In December, Bara and several of his students were awarded a U.S. patent for a class of polymers he called rigid, ionic polyimide materials, essentially positively-charged chains of repeating molecules. The novel material platform joins high-performance polymers with charged molecules, allowing them to form sophisticated structures tailored to an application.

“Until now no one has created a charged polymer that follows this kind of formula,” Bara said.

Membranes created in Bara’s lab join high-performance polymers with charged molecules, allowing them to form sophisticated structures tailored to an application.

Currently, membranes are not yet widely used in these applications, but they have tremendous promise to compete with distillation and absorption, the two most widely used separations technologies for gas processing.
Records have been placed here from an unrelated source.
-- pv_equiv track=rewrite | github.com/MZY199603/AutoEP | UAV Trajectory Optimization/ACO4.py | get_plot_data
-- ===== SOURCE A (Python) =====
-- def get_plot_data(cargo_site_car_list):
--     plot_data = []
--     a_car_path = []
--     for x in cargo_site_car_list:
--         if not x:
--             plot_data.append([0] + a_car_path + [0])
--             a_car_path = []
--         else:
--             a_car_path.append(x)
--     return plot_data
-- ===== SOURCE B (Python) =====
-- def get_plot_data(cargo_site_car_list):
--     # Recursive decomposition: split at the first falsy (0) delimiter and recurse
--     # on the remainder; a tail with no delimiter yields nothing.
--     if 0 not in cargo_site_car_list:
--         return []
--     pos = cargo_site_car_list.index(0)
--     return [[0] + cargo_site_car_list[:pos] + [0]] + get_plot_data(cargo_site_car_list[pos + 1:])
-- ===== Notes on version B (the rewrite author's own statement) =====
-- stated objective: alternative
-- what changed: B is recursive with no accumulator: it finds the first falsy delimiter with .index, emits the preceding slice as one car path, and recurses on the suffix after it; A is a single imperative pass accumulating elements into a running a_car_path list.
import Mathlib
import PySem

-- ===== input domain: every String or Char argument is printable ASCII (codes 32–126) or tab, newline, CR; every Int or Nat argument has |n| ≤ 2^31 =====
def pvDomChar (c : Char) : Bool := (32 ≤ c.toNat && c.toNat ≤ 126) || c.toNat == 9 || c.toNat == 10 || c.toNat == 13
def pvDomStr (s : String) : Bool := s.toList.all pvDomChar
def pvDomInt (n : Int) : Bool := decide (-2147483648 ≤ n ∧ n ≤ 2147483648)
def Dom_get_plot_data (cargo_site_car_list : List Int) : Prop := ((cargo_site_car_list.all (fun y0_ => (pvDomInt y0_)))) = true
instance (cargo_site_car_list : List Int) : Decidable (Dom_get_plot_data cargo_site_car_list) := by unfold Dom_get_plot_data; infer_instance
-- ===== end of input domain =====

-- B replaces A's single accumulating pass with an accumulator-free recursion that
-- splits at the first falsy delimiter and recurses on the suffix (objective: alternative).

-- ===== PORT A =====
def get_plot_data (cargo_site_car_list : List Int) : List (List Int) :=
  (cargo_site_car_list.foldl
    (fun (st : List (List Int) × List Int) x =>
      if x = 0 then (st.1 ++ [[0] ++ st.2 ++ [0]], ([] : List Int))
      else (st.1, st.2 ++ [x]))
    ([], [])).1

-- ===== PORT B =====
-- termination lemma for the port's recursive call (cited in decreasing_by)
theorem pvSuffix_lt (l : List Int) (pos : Nat)
    (hp : PySem.List.index? l 0 = some pos) :
    (PySem.List.slice l (some ((pos : Int) + 1)) none).length < l.length := by
  obtain ⟨hk, _, _⟩ := PySem.List.getElem_of_index?_eq_some hp
  have : ((pos : Int) + 1) = ((pos + 1 : Nat) : Int) := by push_cast; ring
  rw [this, PySem.List.slice_from_natCast]
  simp
  omega

-- '0 not in lst' / 'lst.index(0)' folded into one match on index? (none ⟺ not in)
def get_plot_data_alt (l : List Int) : List (List Int) :=
  match hp : PySem.List.index? l 0 with
  | none => []
  | some pos =>
      ([0] ++ PySem.List.slice l none (some (pos : Int)) ++ [0]) ::
        get_plot_data_alt (PySem.List.slice l (some ((pos : Int) + 1)) none)
termination_by l.length
decreasing_by exact pvSuffix_lt l pos hp

-- ===== PRECONDITION & SPEC =====
def Spec_get_plot_data (cargo_site_car_list : List Int) (out : List (List Int)) : Prop := out = get_plot_data_alt cargo_site_car_list
instance (cargo_site_car_list : List Int) (out : List (List Int)) : Decidable (Spec_get_plot_data cargo_site_car_list out) := by unfold Spec_get_plot_data; infer_instance

-- ===== CLAIM =====
def Claim_equal_get_plot_data : Prop := ∀ (cargo_site_car_list : List Int), Dom_get_plot_data cargo_site_car_list → Spec_get_plot_data cargo_site_car_list (get_plot_data cargo_site_car_list)

-- ===== LEMMAS AND PROOFS =====

-- recursive characterisation of A's fold
def pvGo : List Int → List Int → List (List Int)
  | _, [] => []
  | cur, x :: t => if x = 0 then ([0] ++ cur ++ [0]) :: pvGo [] t else pvGo (cur ++ [x]) t

theorem pvA_aux (t : List Int) : ∀ (acc : List (List Int)) (cur : List Int),
    (t.foldl
      (fun (st : List (List Int) × List Int) x =>
        if x = 0 then (st.1 ++ [[0] ++ st.2 ++ [0]], ([] : List Int))
        else (st.1, st.2 ++ [x]))
      (acc, cur)).1 = acc ++ pvGo cur t := by
  induction t with
  | nil => intro acc cur; simp [pvGo]
  | cons x t ih =>
    intro acc cur
    by_cases hx : x = 0
    · simp only [List.foldl_cons, if_pos hx]
      rw [ih]; simp [pvGo, hx, List.append_assoc]
    · simp only [List.foldl_cons, if_neg hx]
      rw [ih]; simp [pvGo, hx]

theorem pvGo_no_zero : ∀ (t cur : List Int), (0 : Int) ∉ t → pvGo cur t = [] := by
  intro t
  induction t with
  | nil => intro cur _; simp [pvGo]
  | cons x t ih =>
    intro cur h
    have hx : x ≠ 0 := fun hx => h (hx ▸ List.mem_cons_self)
    simp only [pvGo, if_neg hx]
    exact ih _ (fun hm => h (List.mem_cons_of_mem _ hm))

theorem pvGo_split : ∀ (pre : List Int) (suf cur : List Int), (0 : Int) ∉ pre →
    pvGo cur (pre ++ 0 :: suf) = ([0] ++ (cur ++ pre) ++ [0]) :: pvGo [] suf := by
  intro pre
  induction pre with
  | nil => intro suf cur _; simp [pvGo]
  | cons x p ih =>
    intro suf cur h
    have hx : x ≠ 0 := fun hx => h (hx ▸ List.mem_cons_self)
    simp only [List.cons_append, pvGo, if_neg hx]
    rw [ih suf (cur ++ [x]) (fun hm => h (List.mem_cons_of_mem _ hm))]
    simp

theorem pvAlt_eq_pvGo (l : List Int) : get_plot_data_alt l = pvGo [] l := by
  induction hn : l.length using Nat.strong_induction_on generalizing l with
  | _ n ih =>
  unfold get_plot_data_alt
  split
  · next hp =>
    have h0 : (0 : Int) ∉ l := (PySem.List.index?_eq_none_iff _ _).mp hp
    exact (pvGo_no_zero l [] h0).symm
  · next pos hp =>
    obtain ⟨pre, suf, hl, hlen, hnin⟩ := (PySem.List.index?_eq_some_iff _ _ _).mp hp
    have hcast : ((pos : Int) + 1) = ((pos + 1 : Nat) : Int) := by push_cast; ring
    have hslice1 : PySem.List.slice l none (some (pos : Int)) = pre := by
      rw [PySem.List.slice_to_natCast, hl, ← hlen, List.take_left]
    have hslice2 : PySem.List.slice l (some ((pos : Int) + 1)) none = suf := by
      rw [hcast, PySem.List.slice_from_natCast, hl, ← hlen]
      simp [List.drop_append]
    rw [hslice1, hslice2, hl, pvGo_split pre suf [] hnin]
    have hlt : suf.length < n := by
      subst hn; rw [hl]; simp; omega
    rw [ih suf.length hlt suf rfl]
    simp

-- ===== VERDICT =====
theorem get_plot_data_spec : Claim_equal_get_plot_data := by
  intro l _
  unfold Spec_get_plot_data get_plot_data
  rw [pvA_aux, pvAlt_eq_pvGo]
  simp
theorem pv_flush_eq (lines : List String) (c e : Nat) (hce : c < e) (t : Int) :
    pvFlush t
        (((List.range' c (e - c)).filterMap (fun d : Nat => pvNumAt lines (d : Int))).sum,
         ((List.range' c (e - c)).filterMap (fun d : Nat => pvNumAt lines (d : Int))).prod,
         (List.range' c (e - c)).flatMap (pvOpAt (pvOp lines)))
      = pvStepA lines t (c, e) := by
  have hnums : pvBlockNums lines c e
      = ((List.range' c (e - c)).filterMap (fun d : Nat => pvNumAt lines (d : Int))).reverse := by
    unfold pvBlockNums
    rw [pv_pyRange_neg c e (by omega), List.filterMap_reverse, List.filterMap_map]
    exact congrArg _ (List.filterMap_congr (fun _ _ => rfl))
  have hops := pv_ops_eq (pvOp lines) (e - c) c
  have hcast : ((c : Int) + ((e - c : Nat) : Int)) = ((e : Nat) : Int) := by
    push_cast [Nat.le_of_lt hce]; ring
  rw [hcast] at hops
  have hmap1 : ∀ (l : List Char) (x : Char), (l.map (fun a => [a]) = [[x]]) ↔ l = [x] := by
    intro l x
    cases l with
    | nil => simp
    | cons a as => cases as <;> simp
  have hplus : ((List.range' c (e - c)).flatMap (pvOpAt (pvOp lines)) = [['+']])
      ↔ PySem.Chars.strip (PySem.List.slice (pvOp lines) (some (c : Int)) (some (e : Int))) = ['+'] := by
    rw [hops, hmap1, pv_strip_eq_singleton_iff _ _ (by decide)]
  have hstar : ((List.range' c (e - c)).flatMap (pvOpAt (pvOp lines)) = [['*']])
      ↔ PySem.Chars.strip (PySem.List.slice (pvOp lines) (some (c : Int)) (some (e : Int))) = ['*'] := by
    rw [hops, hmap1, pv_strip_eq_singleton_iff _ _ (by decide)]
  unfold pvFlush pvStepA
  simp only [hnums]
  rw [show PySem.List.slice ((lines.getLast?.getD "").toList) (some ((c : Nat) : Int))
      (some ((e : Nat) : Int)) = PySem.List.slice (pvOp lines) (some (c : Int)) (some (e : Int))
      from rfl]
  set N := (List.range' c (e - c)).filterMap (fun d : Nat => pvNumAt lines (d : Int)) with hN
  have hsum : N.reverse.sum = N.sum := List.sum_reverse N
  have hprod : N.reverse.foldl (· * ·) 1 = N.prod := by
    rw [← List.prod_eq_foldl]
    exact List.prod_reverse N
  by_cases h1 : PySem.Chars.strip (PySem.List.slice (pvOp lines) (some (c : Int)) (some (e : Int))) = ['+']
  · rw [if_pos (hplus.mpr h1), if_pos h1, hsum]
  · rw [if_neg (fun hcon => h1 (hplus.mp hcon)), if_neg h1]
    by_cases h2 : PySem.Chars.strip (PySem.List.slice (pvOp lines) (some (c : Int)) (some (e : Int))) = ['*']
    · rw [if_pos (hstar.mpr h2), if_pos h2, hprod]
    · rw [if_neg (fun hcon => h2 (hstar.mp hcon)), if_neg h2]

theorem pv_step_none (lines : List String) (c : Nat) (t : Int)
    (hs : pvAllSpace lines c = false) :
    pvG lines (t, none) c = pvG lines (t, some (0, 1, [])) c := by
  unfold pvG pvStepB
  rw [pv_blank_eq, hs]
  rfl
“Separations cost a lot of energy,” Bara said. “Distillation columns, for example, are something most people don’t tend to think about because we don’t see them on a day-to-day basis, but they are a huge part of U.S. and global energy consumption from oil refineries to the chemical industry to ethanol plants.

“If membranes could replace distillation columns, we will save a lot of energy,” he said. “There is a need to invest in this research because the ultimate reward is gigantic in terms of energy and cost savings, which, in turn, will have positive impacts on the environment.”

For now, though, Bara wants to understand how the materials interact at the molecular levels to predict their behavior while also identifying the most promising structures to use as gas separation membranes.

The number of possible materials described by Bara’s patent is in the hundreds of thousands, so Turner will help model arrangements and behavior on computers to help Bara’s lab decide which materials to make physically.

“We’ve got an application, and, at the same time, we’re going to make some really cool polymers and see how they perform in that application and continuously iterate new generations of materials,” Bara said. “It’s always important to have performance targets in mind, but this research is also about what we learn along the way and the knowledge that brings to the community working in this area.”